Well we had a lot of solutions sent in and here are just some that represent the kind of answers submitted.
$(1 + 2 + 3 + 4) \times 5 + 67 - ( 8 + 9 ) = 100$
$1+2+3+4+5=15$, $15\times6=90$, $90-7=83$, $83+8=91$, $91+9=100$
$1\times2+3=5$, $5\times4\times5+6= 106$, $106-7=99$, $99-8=91$, $91+9=100$
$(({8\times9}\div4)\times5) + ((7-6)+1)\times(3+2)) = 100$
$9\times8=72$, $1+2+3+4+5+6+7 = 28$, $72+28= 100$
$1+8=9$, $9\times9=81$, $81+6=87$, $87+3=90$, $90+2=92$, $92+7=99$, $99+5=104$, $104-4=100$
$5\times4=20$, $20\times3=60$, $60\times2=120$, $120-(4\times5)=100$
$(1+2+3-4)+5+6+78+9=100$
$1+2+3+4+5+6+7+(8\times9)=100$
$9\times7 = 63$, $63 + 6\times5 = 93$, $93 + 4 + 3= 100$
$(1 + (2 \times3) + (4 \times5) - 6) + 7 + (8 \times9) = 100$
$-1 \times 2 - 3 - 4 - 5 + 6\times7 + 8\times9 = 100$
$9\times6=54$, $54\times2=108$, $108-4-5=99$, $99+7=106$, $106-8=98$, $98-1=97$, $97+3=100$
$9\times8=72$, $72+7+1=80$, $80+4+6=90$, $90+5+2+3=100$
$9+1=10$, $10\times6=60$, $60+8+2=70$, $70+(7\times4)=98$, $98+5-3=100$
$1\times2+3=5$, $5\times4\times5-6=94$, $94+7+8-9=100$
$6\times4=24$, $24+1=25$, $25\times5=125$, $9+7=16$, $16+8=24$, $24-2=22$, $22+3=25$, $125-25=100$
$6+1=7$, $7\times7=49$, $9\times5=45$, $49+45=94$, $7+8=15$, $2+3+4=9$, $15-9=6$, $94+6=100$
$6+5=11$, $11\times7=77$, $4+3+9+8=24$, $24-2=22$, $22+1=23$, $77+23=100$
$6+7=13$, $13\times5=85$, $9+8=17$, $17-4=13$, $13+3=16$, $16-2=14$, $14+1=15$, $85+15=100$
$4+3=7$, $7\times9=63$, $8\times6=48$, $5\times2=10$, $48-10=38$, $38-1=37$, $63+37=100$
$4+5=9$, $9\times6=54$, $7x3=21$, $21+9=30$, $2\times8=16$, $30+16=46$, $46\times1=46$, $46+54=100$
$4+6=10$, $10\times7=70$, $7+8=15$, $15+9=24$, $24+5+2=31$, $31-1=30$, $70+30=100$
$4+7=11$, $11\times3=33$, $9\times6=54$, $8\times1=8$, $54+8=64$, $64+5=69$, $69-2=67$, $67+33=100$
$(1+9)(2+8)((7-3)\div4)(6-5) = 100$
$((1+2 + 3+4) \times (5+ 6)) + 7 - 8 - 9 = 100$
Here are some of the accounts that described the all-important processes that were used.

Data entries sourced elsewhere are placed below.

-- pv_equiv track=rewrite | github.com/AmitElia/Bioinf_tools | courses/BENG182/A2/locAL.py | get_mid_col
-- ===== SOURCE A (Python) =====
-- import copy
--
-- def get_mid_col(seq1, seq2, m, s, d):
--     prev = []
--     bt = []
--     S = []
--     for j in range(len(seq2) + 1):
--         S = []
--         bt = []
--         for i in range(len(seq1) + 1):
--             if j == 0:
--                 #S.insert(i, d*i)
--                 S.insert(i, 0)
--                 bt.insert(i, "S")
--             elif i == 0:
--                 #S.insert(i,d *j)
--                 S.insert(i, 0)
--                 bt.insert(i, "E")
--             else:
--                 match = s
--                 if seq1[i - 1] == seq2[j - 1]:
--                     match = m
--                 decision = max(prev[i-1] + match, S[i-1] + d, prev[i] + d)
--                 S.insert(i, decision)
--                 if decision == prev[i-1] + match:
--                     bt.insert(i, "D")
--                 elif decision == prev[i] + d:
--                     bt.insert(i, "E")
--                 elif decision == S[i-1] + d:
--                     bt.insert(i, "S")
--         prev = copy.deepcopy(S)
--     return S, bt
-- ===== SOURCE B (Python) =====
-- def get_mid_col(seq1, seq2, m, s, d):
--     n1, n2 = len(seq1), len(seq2)
--     memo = {}
--
--     def score(i, j):
--         # demand-driven top-down evaluation of the alignment score with an explicit work stack
--         stack = [(i, j)]
--         while stack:
--             a, b = stack.pop()
--             if (a, b) in memo:
--                 continue
--             if a == 0 or b == 0:
--                 memo[(a, b)] = 0
--                 continue
--             missing = [p for p in ((a - 1, b - 1), (a - 1, b), (a, b - 1)) if p not in memo]
--             if missing:
--                 stack.append((a, b))
--                 stack.extend(missing)
--             else:
--                 mt = m if seq1[a - 1] == seq2[b - 1] else s
--                 memo[(a, b)] = max(memo[(a - 1, b - 1)] + mt,
--                                    memo[(a - 1, b)] + d,
--                                    memo[(a, b - 1)] + d)
--         return memo[(i, j)]
--
--     S_out, bt_out = [], []
--     for i in range(n1 + 1):
--         v = score(i, n2)
--         if n2 == 0:
--             arrow = "S"
--         elif i == 0:
--             arrow = "E"
--         else:
--             mt = m if seq1[i - 1] == seq2[n2 - 1] else s
--             if v == score(i - 1, n2 - 1) + mt:
--                 arrow = "D"
--             elif v == score(i, n2 - 1) + d:
--                 arrow = "E"
--             else:
--                 arrow = "S"
--         S_out.append(v)
--         bt_out.append(arrow)
--     return S_out, bt_out
-- ===== Notes on version B (the rewrite author's own statement) =====
-- stated objective: alternative
-- what changed: A fills the DP table bottom-up column-by-column over seq2, deep-copying each finished column into prev and returning the last column it happens to build; B evaluates cells top-down on demand: a memo dict plus an explicit work stack resolves each requested cell from its three dependencies, and the main loop just asks for the final-column cell of every row and its two backtrace neighbours.
import Mathlib
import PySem

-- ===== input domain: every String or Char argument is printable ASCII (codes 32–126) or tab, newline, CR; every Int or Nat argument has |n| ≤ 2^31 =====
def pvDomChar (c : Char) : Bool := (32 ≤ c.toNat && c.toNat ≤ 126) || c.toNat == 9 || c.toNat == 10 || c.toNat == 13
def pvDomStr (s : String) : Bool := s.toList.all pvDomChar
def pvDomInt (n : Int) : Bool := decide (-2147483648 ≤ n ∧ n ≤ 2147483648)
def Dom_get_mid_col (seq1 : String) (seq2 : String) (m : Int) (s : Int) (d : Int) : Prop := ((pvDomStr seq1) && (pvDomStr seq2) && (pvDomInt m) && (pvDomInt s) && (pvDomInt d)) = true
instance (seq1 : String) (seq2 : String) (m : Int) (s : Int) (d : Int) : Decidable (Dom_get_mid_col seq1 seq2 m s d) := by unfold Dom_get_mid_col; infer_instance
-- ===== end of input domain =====

-- A builds the DP bottom-up column-by-column (deep-copying each column); B evaluates cells
-- top-down on demand with a memo dict and an explicit work stack (objective: alternative).

-- ===== PORT A =====
-- A's inner loop body (one cell of column j; Python's list.insert at index == current length, i.e. append).
-- All list indexings in A are always in range, so `getD _ 0` is exact there.
def pvAInner (a b : List Char) (m s d : Int) (prevL : List Int) (j : Nat)
    (sb : List Int × List String) (i : Nat) : List Int × List String :=
  let S := sb.1
  let bt := sb.2
  if j = 0 then (S ++ [0], bt ++ ["S"])
  else if i = 0 then (S ++ [0], bt ++ ["E"])
  else
    let mtch := if a.getD (i - 1) ' ' = b.getD (j - 1) ' ' then m else s
    let decision := max (max (prevL.getD (i - 1) 0 + mtch) (S.getD (i - 1) 0 + d)) (prevL.getD i 0 + d)
    let S' := S ++ [decision]
    let bt' :=
      if decision = prevL.getD (i - 1) 0 + mtch then bt ++ ["D"]
      else if decision = prevL.getD i 0 + d then bt ++ ["E"]
      else if decision = S.getD (i - 1) 0 + d then bt ++ ["S"]
      else bt
    (S', bt')

-- A's outer loop body: rebuild S and bt for column j, then prev = deepcopy(S).
def pvAOuter (a b : List Char) (m s d : Int)
    (st : List Int × List Int × List String) (j : Nat) : List Int × List Int × List String :=
  let inner := (List.range (a.length + 1)).foldl (pvAInner a b m s d st.1 j) ([], [])
  (inner.1, inner.1, inner.2)

def get_mid_col (seq1 : String) (seq2 : String) (m : Int) (s : Int) (d : Int) : List Int × List String :=
  let a := seq1.toList
  let b := seq2.toList
  let fin := (List.range (b.length + 1)).foldl (pvAOuter a b m s d) ([], [], [])
  (fin.2.1, fin.2.2)

-- ===== PORT B =====
-- B's `while stack:` loop of `score`, made total with a fuel counter (fuel only guards
-- termination; the proofs show the chosen fuel is always enough for the loop to drain the stack).
-- The Python stack's top is the list's end; here the stack is a list whose HEAD is the top.
-- Python's memo[...] reads in the compute branch can never raise (missing == []), so `getD _ 0` is exact.
def pvBLoop (c1 c2 : List Char) (m s d : Int) :
    Nat → List (Nat × Nat) → PySem.Dict (Nat × Nat) Int → PySem.Dict (Nat × Nat) Int
  | 0, _, memo => memo
  | _ + 1, [], memo => memo
  | fuel + 1, (x, y) :: st, memo =>
    if (memo.get? (x, y)).isSome then pvBLoop c1 c2 m s d fuel st memo
    else if x = 0 ∨ y = 0 then pvBLoop c1 c2 m s d fuel st (memo.insert (x, y) 0)
    else
      let missing := ([((x - 1 : Nat), (y - 1 : Nat)), (x - 1, y), (x, y - 1)]).filter
        (fun p => (memo.get? p).isNone)
      -- Python: `if missing: push else: compute` — same two branches
      if missing = [] then
        let mt := if c1.getD (x - 1) ' ' = c2.getD (y - 1) ' ' then m else s
        let v := max (max (memo.getD (x - 1, y - 1) 0 + mt) (memo.getD (x - 1, y) 0 + d))
                     (memo.getD (x, y - 1) 0 + d)
        pvBLoop c1 c2 m s d fuel st (memo.insert (x, y) v)
      else pvBLoop c1 c2 m s d fuel (missing.reverse ++ (x, y) :: st) memo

We started it by picking out two numbers and multiplied them together to get an answer and then we multiplied another pair of numbers to get an answer and added them together to get $87$ and added the remaining digits to get a subtotal of $100$. (Courtney and Michelle from Denfield Park Junior School)

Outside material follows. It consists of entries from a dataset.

-- pv_equiv track=rewrite | github.com/danieledge/DataK9 | validation_framework/profiler/ml_analyzer.py | _extract_format_pattern
-- ===== SOURCE A (Python) =====
-- def _extract_format_pattern(value: str) -> str:
--     """Convert value to format pattern (A=alpha, 9=digit, _=space)."""
--     if not value or value.lower() == 'nan':
--         return "NULL"
--
--     pattern = []
--     for c in str(value):
--         if c.isalpha():
--             pattern.append("A")
--         elif c.isdigit():
--             pattern.append("9")
--         elif c.isspace():
--             pattern.append("_")
--         else:
--             pattern.append(c)
--
--     # Compress repeating characters
--     if not pattern:
--         return "NULL"
--
--     compressed = []
--     current_char = pattern[0]
--     count = 1
--
--     for c in pattern[1:]:
--         if c == current_char:
--             count += 1
--         else:
--             compressed.append(current_char + (str(count) if count > 1 else ""))
--             current_char = c
--             count = 1
--
--     compressed.append(current_char + (str(count) if count > 1 else ""))
--
--     return "".join(compressed)
-- ===== SOURCE B (Python) =====
-- def _extract_format_pattern(value: str) -> str:
--     """Convert value to format pattern (A=alpha, 9=digit, _=space)."""
--     if not value or value.lower() == 'nan':
--         return "NULL"
--
--     def classify(c):
--         if c.isalpha():
--             return "A"
--         if c.isdigit():
--             return "9"
--         if c.isspace():
--             return "_"
--         return c
--
--     syms = [classify(c) for c in str(value)]
--     n = len(syms)
--     # change-point indices: positions where a new run of equal symbols starts
--     bounds = [i for i in range(n) if i == 0 or syms[i] != syms[i - 1]] + [n]
--     return "".join(
--         syms[a] + (str(b - a) if b - a > 1 else "")
--         for a, b in zip(bounds, bounds[1:]))
-- ===== Notes on version B (the rewrite author's own statement) =====
-- stated objective: alternative
-- what changed: Replaces A's stateful streaming run-length encoder (current_char/count accumulator over a precomputed pattern list) with a staged change-point computation: a comprehension lists the boundary indices where the classified symbol differs from its predecessor, and the output is assembled from consecutive boundary pairs via zip, with run lengths obtained as index differences instead of a maintained counter.
import Mathlib
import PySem

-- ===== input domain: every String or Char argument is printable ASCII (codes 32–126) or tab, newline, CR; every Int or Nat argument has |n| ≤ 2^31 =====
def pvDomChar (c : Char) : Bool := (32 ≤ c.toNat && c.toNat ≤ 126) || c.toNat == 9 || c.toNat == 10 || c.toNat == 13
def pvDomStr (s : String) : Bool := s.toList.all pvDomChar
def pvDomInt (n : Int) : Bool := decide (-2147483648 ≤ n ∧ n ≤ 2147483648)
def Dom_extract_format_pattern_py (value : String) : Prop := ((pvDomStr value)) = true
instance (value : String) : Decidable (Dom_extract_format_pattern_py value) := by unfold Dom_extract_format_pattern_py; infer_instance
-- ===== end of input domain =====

We needed to get the biggest possible number so we multiplied the biggest numbers ($9$ and $8$). Then we added all the other numbers up in random order. We found we reached $100$ using every number.(Nadia and Millie, Greenacre School for Girls)

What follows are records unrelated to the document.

-- pv_equiv track=rewrite | github.com/allanjakobi/project | accordion-rental/backend/myapp/serializers.py | calculate_white_keys
-- ===== SOURCE A (Python) =====
-- def calculate_white_keys(keys, low):
--     # Define the white/black key pattern
--     pattern = [1, 0, 1, 0, 1, 1, 0, 1, 0, 1, 0, 1]
--     offset = low % 12  # Calculate the starting offset in the pattern
--
--     white_keys_count = 0
--     i = 0  # Pattern index
--     key_count = 0  # Counter for keys to ensure we don't exceed total keys
--
--     # Loop through the pattern to count white keys
--     while key_count < keys:
--         shifted_i = (i + offset) % 12  # Calculate the current position in the pattern
--         white_keys_count += pattern[shifted_i]  # Add 1 if it's a white key (pattern[i] == 1)
--         i += 1
--         key_count += 1
--
--     return white_keys_count
-- ===== SOURCE B (Python) =====
-- # Closed form: whites in [low, low+keys) = W(low+keys) - W(low), where
-- # W(x) = 7*(x//12) + cumulative white count within the octave. O(1) instead of O(keys).
-- _CUM = [0, 1, 1, 2, 2, 3, 4, 4, 5, 5, 6, 6]
--
-- def _whites_below(x):
--     # number of white keys at absolute positions 0..x-1 (signed count for negative x)
--     return 7 * (x // 12) + _CUM[x % 12]
--
-- def calculate_white_keys(keys, low):
--     if keys <= 0:
--         return 0
--     return _whites_below(low + keys) - _whites_below(low)
-- ===== Notes on version B (the rewrite author's own statement) =====
-- stated objective: faster
-- what changed: Replaced the O(keys) loop over the 12-note pattern by a closed-form difference of two prefix counts W(x)=7*(x//12)+CUM[x%12], giving the answer in O(1).
import Mathlib
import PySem

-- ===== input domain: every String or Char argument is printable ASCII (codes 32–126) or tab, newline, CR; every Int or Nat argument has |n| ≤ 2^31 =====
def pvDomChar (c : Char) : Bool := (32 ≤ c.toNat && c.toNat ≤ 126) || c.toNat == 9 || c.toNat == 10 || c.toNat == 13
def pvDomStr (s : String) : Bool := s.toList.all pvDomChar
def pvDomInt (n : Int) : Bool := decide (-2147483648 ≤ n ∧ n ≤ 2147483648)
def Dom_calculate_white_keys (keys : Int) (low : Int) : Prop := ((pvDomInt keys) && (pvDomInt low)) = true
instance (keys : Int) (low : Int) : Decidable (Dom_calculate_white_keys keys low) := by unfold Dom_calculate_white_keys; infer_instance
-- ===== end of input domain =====

-- B replaces A's O(keys) loop by a closed-form difference of octave prefix counts (O(1)); objective: faster.

-- ===== PORT A =====
def pvPattern : List Int := [1, 0, 1, 0, 1, 1, 0, 1, 0, 1, 0, 1]

-- the while loop: fuel = remaining iterations, i = pattern index, acc = white_keys_count
-- (pattern[shifted_i]: shifted_i is always in 0..11, so pyGetD with default 0 is exact)
def pvLoopA (off : Int) : Nat → Int → Int → Int
  | 0, _, acc => acc
  | n + 1, i, acc =>
      pvLoopA off n (i + 1) (acc + PySem.List.pyGetD pvPattern (PySem.Int.mod (i + off) 12) 0)

def calculate_white_keys (keys : Int) (low : Int) : Int :=
  pvLoopA (PySem.Int.mod low 12) keys.toNat 0 0

-- ===== PORT B =====
def pvCum : List Int := [0, 1, 1, 2, 2, 3, 4, 4, 5, 5, 6, 6]

def pvWhitesBelow (x : Int) : Int :=
  7 * PySem.Int.floordiv x 12 + PySem.List.pyGetD pvCum (PySem.Int.mod x 12) 0

def calculate_white_keys_alt (keys : Int) (low : Int) : Int :=
  if keys ≤ 0 then 0 else pvWhitesBelow (low + keys) - pvWhitesBelow low

-- ===== PRECONDITION & SPEC =====
def Spec_calculate_white_keys (keys : Int) (low : Int) (out : Int) : Prop := out = calculate_white_keys_alt keys low
instance (keys : Int) (low : Int) (out : Int) : Decidable (Spec_calculate_white_keys keys low out) := by unfold Spec_calculate_white_keys; infer_instance

-- ===== CLAIM (what is proved, stated in full; the proofs are below) =====
def Claim_equal_calculate_white_keys : Prop := ∀ (keys : Int) (low : Int), Dom_calculate_white_keys keys low → Spec_calculate_white_keys keys low (calculate_white_keys keys low)

-- ===== LEMMAS AND PROOFS =====

-- W(x+1) = W(x) + pattern[x % 12]
lemma pvW_succ (x : Int) :
    pvWhitesBelow (x + 1) =
      pvWhitesBelow x + PySem.List.pyGetD pvPattern (PySem.Int.mod x 12) 0 := by
  unfold pvWhitesBelow
  rw [PySem.Int.floordiv_eq_ediv_of_pos (by norm_num), PySem.Int.floordiv_eq_ediv_of_pos (by norm_num),
      PySem.Int.mod_eq_emod_of_pos (by norm_num) (a := x + 1), PySem.Int.mod_eq_emod_of_pos (by norm_num) (a := x)]
  have hr : x % 12 = 0 ∨ x % 12 = 1 ∨ x % 12 = 2 ∨ x % 12 = 3 ∨ x % 12 = 4 ∨ x % 12 = 5 ∨
      x % 12 = 6 ∨ x % 12 = 7 ∨ x % 12 = 8 ∨ x % 12 = 9 ∨ x % 12 = 10 ∨ x % 12 = 11 := by omega
  rcases hr with h|h|h|h|h|h|h|h|h|h|h|h <;>
    · have h1 : (x + 1) % 12 = (x % 12 + 1) % 12 := by omega
      have h2 : (x + 1) / 12 = if x % 12 = 11 then x / 12 + 1 else x / 12 := by
        split_ifs <;> omega
      rw [h1, h2]
      simp only [h]
      norm_num [pvCum, pvPattern, PySem.List.pyGetD, PySem.List.pyGet?, PySem.List.pyIdx?, Int.toNat]
      try omega

lemma pvLoopA_spec (low : Int) : ∀ (n : Nat) (i acc : Int),
    pvLoopA (PySem.Int.mod low 12) n i acc =
      acc + (pvWhitesBelow (low + i + n) - pvWhitesBelow (low + i)) := by
  intro n
  induction n with
  | zero => intro i acc; simp [pvLoopA]
  | succ n ih =>
      intro i acc
      rw [pvLoopA, ih (i + 1)]
      have hmod : PySem.Int.mod (i + PySem.Int.mod low 12) 12 = PySem.Int.mod (low + i) 12 := by
        rw [PySem.Int.mod_eq_emod_of_pos (by norm_num) (a := low),
            PySem.Int.mod_eq_emod_of_pos (by norm_num) (a := i + low % 12),
            PySem.Int.mod_eq_emod_of_pos (by norm_num) (a := low + i)]
        omega
      have hW := pvW_succ (low + i)
      rw [hmod]
      push_cast
      have : low + (i + 1) + (n : Int) = low + i + ((n : Int) + 1) := by ring
      rw [this]
      have e1 : low + (i + 1) = low + i + 1 := by ring
      rw [e1]
      omega

theorem pv_main (keys low : Int) :
    calculate_white_keys keys low = calculate_white_keys_alt keys low := by
  unfold calculate_white_keys calculate_white_keys_alt
  by_cases hk : keys ≤ 0
  · have : keys.toNat = 0 := by omega
    simp [this, pvLoopA, hk]
  · have hcast : ((keys.toNat : Int)) = keys := by omega
    rw [pvLoopA_spec low keys.toNat 0 0, hcast]
    simp [hk]

-- ===== VERDICT (by name: the statement is the Claim_ definition above) =====
theorem calculate_white_keys_spec : Claim_equal_calculate_white_keys := by
  intro keys low _
  unfold Spec_calculate_white_keys
  exact pv_main keys low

Our aim was to get to $50$ and double it, so we timesed $7$ by $9$ to get to $63$ and then minused it down to $60$ and then down to $50$. Then we timesed by $2$ to get $100$. (Karla and Gemma, Greenacre School for Girls)
We thought it would be good to start with number bonds to $10$. As we only had one $5$, we decided to use the other four number bonds to $10$ ($6 + 4$, $7 + 3$, $1 + 9$, $2 + 8$), and then use addition and subtraction to make $20$ and then times that by $5$ to get to $100$. (Maddie and Harriet A., Greenacre School for Girls)
Thank you to all involved - a splendid set of results!
Why do this problem?
This problem offers great opportunities for mental arithmetic and estimation. It can also be used as an opening to discussing the order of operations.
Possible approach
This printable worksheet may be useful: Can you make 100?.
Display the numbers $1$ - $9$ on the board and ask the children to add them up. (They might do this in any order, perhaps noticing that pairs from either end add to $10$.) As they explain their working, record it in order on the board, for example:
Key questions
What operation miight you use to make the result bigger?
Which numbers less than $100$ is it possible to make?
What other questions can you suggest?
Do you get the same answer every time from your string of calculations? If not, why don't you?